I’ve been following the songwriting of Taylor Goldsmith, the frontman of L.A.-based, folk-rock band Dawes, since early 2011. At the time, I was a sophomore in college, and had just discovered their debut, North Hills, a year-and-a-half late. (That was thanks in part to one of its tracks, “When My Time Comes,” pervading cable TV via its placement in a Chevy commercial over my winter break.) As I caught on, I became fully entranced.
Goldsmith’s lyrics spoke to me the loudest, with lines like “Well, you can judge the whole world on the sparkle that you think it lacks / Yes, you can stare into the abyss, but it’s starin’ right back” (a casual Nietzsche paraphrase); and “Oh, the snowfall this time of year / It’s not what Birmingham is used to / I get the feeling that I brought it here / And now I’m taking it away.” The way his words painted a portrait of the sincere, sentimental man behind them, along with his cozy, unassuming guitar work and the band’s four-part harmonies, had me hooked.

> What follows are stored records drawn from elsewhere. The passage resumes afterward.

theorem pv_main (matrix : List (List Int)) (corner : Int) (hne : matrix ≠ [])
    (hc : 0 ≤ corner)
    (hro : ((matrix.headD []).length : Int) - 1 ≤ corner ∨ ∀ row ∈ matrix, row.length = (matrix.headD []).length) :
    move_smallest_column matrix corner = move_smallest_column_alt matrix corner := by
  have hW : ((PySem.List.pyGet? matrix 0).getD []).length = (matrix.headD []).length := by
    cases matrix with
    | nil => exact absurd rfl hne
    | cons r rs => rw [PySem.List.pyGet?_zero_cons]; rfl
  set W : Nat := (matrix.headD []).length with hWdef
  by_cases hn : (W:Int) - 1 - corner ≤ 0
  · -- empty column range: both return the matrix unchanged
    have hA : move_smallest_column matrix corner = matrix := by
      simp only [move_smallest_column, hW]
      rw [PySem.List.pyRange_one_eq_nil (a := corner) (b := (W:Int) - 1) (by omega)]
      simp
    have hB : move_smallest_column_alt matrix corner = matrix := by
      simp only [move_smallest_column_alt, hW]
      rw [if_pos hn]
    rw [hA, hB]
  · -- at least one candidate column exists; the loop runs, so the matrix is rectangular
    have hrect : ∀ row ∈ matrix, row.length = W := by
      rcases hro with h | h
      · exact absurd (by omega : (W:Int) - 1 - corner ≤ 0) hn
      · exact h
    set N : Nat := ((W:Int) - 1 - corner).toNat with hN
    have hH : 0 < (matrix.length : Int) := by
      cases matrix with
      | nil => exact absurd rfl hne
      | cons r rs => simp
    set v : Int → Int := fun ix => ((matrix.drop corner.toNat).map (fun row => pvInd row ix)).sum with hv
    have hval : ∀ ix : Int, ((PySem.List.pyRange corner (matrix.length:Int) 1).map
        (fun jy => if PySem.List.pyGetD (PySem.List.pyGetD matrix jy []) ix 0 ≠ 0 then (1:Int) else 0)).sum = v ix := by
      intro ix
      exact pv_val_rows matrix corner hc (fun row => if PySem.List.pyGetD row ix 0 ≠ 0 then (1:Int) else 0)
    set sel : Int × Int := List.foldl
        (fun (st : Int × Int) (k : Nat) => if 0 < v (corner + (k:Int)) ∧ v (corner + (k:Int)) ≤ st.1
          then (v (corner + (k:Int)), corner + (k:Int)) else st) ((matrix.length:Int), -1)
        (List.range N) with hsel
    have hA : move_smallest_column matrix corner =
        if sel.2 < 1 then matrix else
        (matrix.map (fun row =>
          PySem.List.slice row none (some corner) ++ [PySem.List.pyGetD row sel.2 0] ++
          PySem.List.slice row (some (corner + 1)) (some sel.2) ++ [PySem.List.pyGetD row (corner + 1) 0] ++
          PySem.List.slice row (some (sel.2 + 1)) none)).map
          (fun row => row.dropLast ++ [-(row.getLast?.getD 0)]) := by
      simp only [move_smallest_column, hW]
      rw [PySem.List.pyRange_one corner ((W:Int) - 1), List.foldl_map]
      rw [PySem.List.foldl_congr_mem _ _
        (fun (st : Int × Int) (k : Nat) => if (0 < v (corner + (k:Int)) ∧ v (corner + (k:Int)) < st.2) ∨ v (corner + (k:Int)) = st.2
          then (corner + (k:Int), v (corner + (k:Int))) else st) _
        (by intro acc k hk; simp only [hval])]
      rw [pv_sel_swap (fun k => v (corner + (k:Int))) (fun k => corner + (k:Int)) _ (-1) _ hH]
      rfl
    have hB : move_smallest_column_alt matrix corner =
        if sel.2 < 1 then matrix else
        matrix.map (fun row =>
          PySem.List.slice row none (some corner) ++ [PySem.List.pyGetD row sel.2 0] ++
          PySem.List.slice row (some (corner + 1)) (some sel.2) ++ [PySem.List.pyGetD row (corner + 1) 0] ++
          PySem.List.slice row (some (sel.2 + 1)) (some (-1)) ++ [-(PySem.List.pyGetD row (-1) 0)]) := by
      simp only [move_smallest_column_alt, hW]
      rw [if_neg hn, PySem.List.slice_from matrix hc]
      have hcc := pv_counts_char corner (matrix.drop corner.toNat) (List.replicate ((W:Int) - 1 - corner).toNat (0:Int))
      set counts : List Int := (matrix.drop corner.toNat).foldl
        (fun cs row => (PySem.List.enumerate cs 0).map
          (fun kc => kc.2 + (if PySem.List.pyGetD row (corner + kc.1) 0 ≠ 0 then (1:Int) else 0)))
        (List.replicate ((W:Int) - 1 - corner).toNat (0:Int)) with hcounts
      have hlen : counts.length = N := by rw [hcc.1]; simp [hN]
      have hcget : ∀ k : Nat, k < N → counts.getD k 0 = v (corner + (k:Int)) := by
        intro k hk
        rw [hcc.2 k (by rw [List.length_replicate, ← hN]; exact hk)]
        have h0 : (List.replicate ((W:Int) - 1 - corner).toNat (0:Int)).getD k 0 = 0 := by simp
        rw [h0, zero_add]
      have hlenI : PySem.List.len counts = (N : Int) := by simp [PySem.List.len, hlen]
      rw [PySem.List.enumerate_eq_map_pyRange counts 0, hlenI, PySem.List.pyRange_zero_nat,
        List.foldl_map, List.foldl_map]
      rw [PySem.List.foldl_congr_mem _ _
        (fun (st : Int × Int) (k : Nat) => if 0 < v (corner + (k:Int)) ∧ v (corner + (k:Int)) ≤ st.1
          then (v (corner + (k:Int)), corner + (k:Int)) else st) _
        (by intro acc k hk
            simp only [PySem.List.pyGetD_natCast]
            rw [hcget k (by simpa using hk)])]
    rw [hA, hB]
    by_cases hlt : sel.2 < 1
    · rw [if_pos hlt, if_pos hlt]
    · rw [if_neg hlt, if_neg hlt, List.map_map]
      apply List.map_congr_left
      intro row hrow
      have hrl : row.length = W := hrect row hrow
      have hbound : sel.2 + 2 ≤ (row.length : Int) := by
        rcases pv_sel_mem (fun k => v (corner + (k:Int))) (fun k => corner + (k:Int)) (List.range N) (-1) (matrix.length:Int) with h1 | ⟨k, hk, h2⟩
        · rw [← hsel] at h1; omega
        · rw [← hsel] at h2
          simp at hk
          rw [hrl]
          omega
      exact pv_row row corner sel.2 (by omega) hbound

Nothing Is Wrong and Stories Don’t End came next, and I happily gobbled up more folksy fodder in tracks like “If I Wanted,” “Most People,” and “From a Window Seat.” But 2015’s All Your Favorite Bands, which debuted at No. 1 on the Billboard Folk Albumschart, didn’t land with me, and by the time 2016’s We’re All Gonna Die was released, it was clear that Goldsmith had shifted thematically in his writing. A friend drew a thoughtful Warren Zevon comparison to the single, “When the Tequila Runs Out”—a commentary on vapid, conceited, American-socialite party culture—but it still didn’t really do it for me. I fell off the Dawes train a bit, and became somewhat oblivious to their three full-lengths that followed.

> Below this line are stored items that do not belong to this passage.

-- _query of Source B (partial cover of a leaf is unreachable: Python raises t[3] IndexError)
def pvQuery (t : PvSegT) (n qlo qhi inf : Int) : Int × Int :=
  match t with
  | .leaf p r =>
    if qhi ≤ 0 ∨ n ≤ qlo then (inf, -1)
    else if qlo ≤ 0 ∧ n ≤ qhi then (p, r)
    else (inf, -1)
  | .node mp mr l r =>
    if qhi ≤ 0 ∨ n ≤ qlo then (inf, -1)
    else if qlo ≤ 0 ∧ n ≤ qhi then (mp, mr)
    else
      let half := PySem.Int.floordiv n 2
      let a := pvQuery l half qlo qhi inf
      let b := pvQuery r (n - half) (qlo - half) (qhi - half) inf
      if a.1 ≤ b.1 then a else b

-- _remove of Source B
def pvRemove (t : PvSegT) (n r inf : Int) : PvSegT :=
  match t with
  | .leaf _ rk => PvSegT.leaf inf rk
  | .node _ _ l rt =>
    let half := PySem.Int.floordiv n 2
    if r < half then
      let l' := pvRemove l half r inf
      if pvMinP l' ≤ pvMinP rt then PvSegT.node (pvMinP l') (pvMinR l') l' rt
      else PvSegT.node (pvMinP rt) (pvMinR rt) l' rt
    else
      let rt' := pvRemove rt (n - half) (r - half) inf
      if pvMinP l ≤ pvMinP rt' then PvSegT.node (pvMinP l) (pvMinR l) l rt'
      else PvSegT.node (pvMinP rt') (pvMinR rt') l rt'

-- body of Source B's 'for idx in alarm_indices' loop (n = inf = m)
def pvStep (vals : List Int) (n inf tolerance : Int) (st : PvSegT × List Bool) (idx : Int) :
    PvSegT × List Bool :=
  let qlo := pvUpper vals (idx - tolerance) 0 n
  let qhi := pvUpper vals idx 0 n
  let best := pvQuery st.1 n qlo qhi inf
  if best.1 < inf then (pvRemove st.1 n best.2 inf, st.2 ++ [true])
  else (st.1, st.2 ++ [false])
-- pv_equiv track=rewrite | github.com/jbn/pathsjson | pathsjson/impl.py | to_dependents_list
-- ===== SOURCE A (Python) =====
-- def to_dependents_list(g):
--     deps = {}
--
--     for k, vertices in g.items():
--         for v in vertices:
--             if v not in deps:
--                 deps[v] = set()
--             deps[v].add(k)
--
--     # I do this for deterministic ordering.
--     return {k: sorted(v) for k, v in deps.items()}
-- ===== SOURCE B (Python) =====
-- def to_dependents_list(g):
--     vertices = list(dict.fromkeys(v for vs in g.values() for v in vs))
--     return {v: sorted({k for k, vs in g.items() if v in vs}) for v in vertices}
-- ===== Notes on version B (the rewrite author's own statement) =====
-- stated objective: alternative
-- what changed: Replaces A's incremental reverse-adjacency dict of sets (insert-if-absent then add per edge, then sort each bucket) by an ordered dedup of all vertex lists followed by one per-vertex scan of g that collects and sorts the set of keys mentioning that vertex.
import Mathlib
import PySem

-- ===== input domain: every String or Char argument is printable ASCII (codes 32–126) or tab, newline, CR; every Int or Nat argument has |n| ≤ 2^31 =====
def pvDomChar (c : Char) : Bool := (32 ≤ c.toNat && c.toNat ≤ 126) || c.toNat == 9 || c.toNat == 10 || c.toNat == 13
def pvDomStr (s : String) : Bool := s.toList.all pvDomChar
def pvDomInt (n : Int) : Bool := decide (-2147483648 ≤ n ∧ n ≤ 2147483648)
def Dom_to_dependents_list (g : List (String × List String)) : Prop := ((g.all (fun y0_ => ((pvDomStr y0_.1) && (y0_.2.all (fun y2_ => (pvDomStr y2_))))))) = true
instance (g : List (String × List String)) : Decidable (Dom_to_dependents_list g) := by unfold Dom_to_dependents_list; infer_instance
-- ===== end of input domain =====

-- B inverts the adjacency map by a dedup pass plus per-vertex scans instead of A's
-- incremental dict of sets; same return value, no speed claim (objective: alternative).

-- ===== PORT A =====
def to_dependents_list (g : List (String × List String)) : List (String × List String) :=
  let deps : PySem.Dict String (PySem.Set String) :=
    g.foldl (fun deps kv =>
      kv.2.foldl (fun deps v =>
        let deps1 := if deps.contains v then deps else deps.insert v PySem.Set.empty
        deps1.insert v (PySem.Set.add (deps1.getD v PySem.Set.empty) kv.1)) deps)
      PySem.Dict.empty
  deps.items.map (fun p => (p.1, PySem.List.sorted p.2 (fun x => x) false))

-- ===== PORT B =====
def to_dependents_list_alt (g : List (String × List String)) : List (String × List String) :=
  let vertices := PySem.List.dedup (g.flatMap (fun p => p.2))
  vertices.map (fun v =>
    (v, PySem.List.sorted
          (PySem.Set.ofList ((g.filter (fun p => p.2.contains v)).map (fun p => p.1)))
          (fun x => x) false))

-- ===== PRECONDITION & SPEC =====
def Spec_to_dependents_list (g : List (String × List String)) (out : List (String × List String)) : Prop := out = to_dependents_list_alt g
instance (g : List (String × List String)) (out : List (String × List String)) : Decidable (Spec_to_dependents_list g out) := by unfold Spec_to_dependents_list; infer_instance

-- ===== CLAIM (what is proved, stated in full; the proofs are below) =====
def Claim_equal_to_dependents_list : Prop := ∀ (g : List (String × List String)), Dom_to_dependents_list g → Spec_to_dependents_list g (to_dependents_list g)

-- ===== LEMMAS AND PROOFS =====

-- A's loop body (insert-empty-if-absent, then add k) is a single Dict.modify.
theorem innerstep_eq_modify (d : PySem.Dict String (PySem.Set String)) (v k : String) :
    (let d1 := if d.contains v then d else d.insert v PySem.Set.empty
     d1.insert v (PySem.Set.add (d1.getD v PySem.Set.empty) k))
    = d.modify v PySem.Set.empty (fun s => PySem.Set.add s k) := by
  by_cases h : d.contains v = true
  · simp only [h, if_pos, PySem.Dict.modify]
  · simp only [Bool.not_eq_true] at h
    simp [h, PySem.Dict.modify, PySem.Dict.getD_insert_self,
      PySem.Dict.insert_insert_self, PySem.Dict.getD_of_not_contains d _ h]

theorem getD_inner (k x : String) :
    ∀ (vs : List String) (d : PySem.Dict String (PySem.Set String)),
    (vs.foldl (fun d v => d.modify v PySem.Set.empty (fun s => PySem.Set.add s k)) d).getD x PySem.Set.empty
    = if vs.contains x then PySem.Set.add (d.getD x PySem.Set.empty) k
      else d.getD x PySem.Set.empty := by
  intro vs
  induction vs with
  | nil => intro d; simp
  | cons v vs ih =>
    intro d
    simp only [List.foldl_cons, ih, List.contains_cons]
    by_cases hvx : x = v
    · subst hvx
      simp [PySem.Dict.getD_modify_self]
    · rw [PySem.Dict.getD_modify_of_ne _ _ _ hvx]
      simp [hvx]

theorem getD_all (x : String) :
    ∀ (g : List (String × List String)) (d : PySem.Dict String (PySem.Set String)),
    ((g.foldl (fun d kv => kv.2.foldl (fun d v => d.modify v PySem.Set.empty (fun s => PySem.Set.add s kv.1)) d) d).getD x PySem.Set.empty)
    = PySem.Set.update (d.getD x PySem.Set.empty) ((g.filter (fun p => p.2.contains x)).map (fun p => p.1)) := by
  intro g
  induction g with
  | nil => intro d; simp [PySem.Set.update]
  | cons kv g ih =>
    intro d
    simp only [List.foldl_cons, ih, getD_inner, List.filter_cons]
    by_cases hx : x ∈ kv.2
    · have hc : kv.2.contains x = true := by simpa using hx
      simp [hx, PySem.Set.update_cons]
    · have hc : kv.2.contains x = false := by simpa using hx
      simp [hx]

theorem keys_inner (k : String) (vs : List String) (d : PySem.Dict String (PySem.Set String)) :
    (vs.foldl (fun d v => d.modify v PySem.Set.empty (fun s => PySem.Set.add s k)) d).keys
    = PySem.Set.update d.keys vs :=
  PySem.Dict.keys_foldl_modify vs PySem.Set.empty (fun _ _ s => PySem.Set.add s k) d

theorem keys_all :
    ∀ (g : List (String × List String)) (d : PySem.Dict String (PySem.Set String)),
    (g.foldl (fun d kv => kv.2.foldl (fun d v => d.modify v PySem.Set.empty (fun s => PySem.Set.add s kv.1)) d) d).keys
    = PySem.Set.update d.keys (g.flatMap (fun p => p.2)) := by
  intro g
  induction g with
  | nil => intro d; simp [PySem.Set.update]
  | cons kv g ih =>
    intro d
    simp only [List.foldl_cons, ih, keys_inner, List.flatMap_cons, PySem.Set.update_append]

theorem to_dependents_list_eq_alt (g : List (String × List String)) :
    to_dependents_list g = to_dependents_list_alt g := by
  unfold to_dependents_list to_dependents_list_alt
  simp only [innerstep_eq_modify]
  set D := g.foldl (fun d kv => kv.2.foldl (fun d v => d.modify v PySem.Set.empty (fun s => PySem.Set.add s kv.1)) d) PySem.Dict.empty with hD
  have hkeys : D.keys = PySem.List.dedup (g.flatMap (fun p => p.2)) := by
    rw [hD, keys_all]
    simp [PySem.Set.update_nil_left]
  have hnd : D.keys.Nodup := by
    rw [hkeys]; simp [PySem.List.dedup_eq_ofList, PySem.Set.nodup_ofList]
  rw [PySem.Dict.items_eq_map_keys D hnd PySem.Set.empty, hkeys, List.map_map]
  apply List.map_congr_left
  intro v _
  simp only [Function.comp]
  congr 1
  rw [hD, getD_all]
  simp [PySem.Set.update_nil_left]

-- ===== VERDICT (by name: the statement is the Claim_ definition above) =====
theorem to_dependents_list_spec : Claim_equal_to_dependents_list := by
  intro g _
  unfold Spec_to_dependents_list
  exact to_dependents_list_eq_alt g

Oh Brotheris Goldsmith’s latest addition to the Dawes songbook, and I’m grateful to say that it’s brought me back. After having done some catching up, I’d posit that it’s the second work in the third act, or fall season, of his songwriting—where 2022’s Misadventures of Doomscrollercracked open the door, Oh Brother swings it wide. And it doesn’t have much more than Dawes’ meat and potatoes, per se, in common with acts one or two. Some moodiness has stayed—as well as societal disgruntlement and the arrangement elements that first had me intoxicated. But then there’s the 7/4 section in the middle of “Front Row Seat”; the gently unwinding, quiet, intimate jazz-club feel of “Surprise!”; the experimentally percussive, soft-spoken “Enough Already”; and the unexpected, dare I say, Danny Elfman-esque harmonic twists and turns in the closing track, “Hilarity Ensues.”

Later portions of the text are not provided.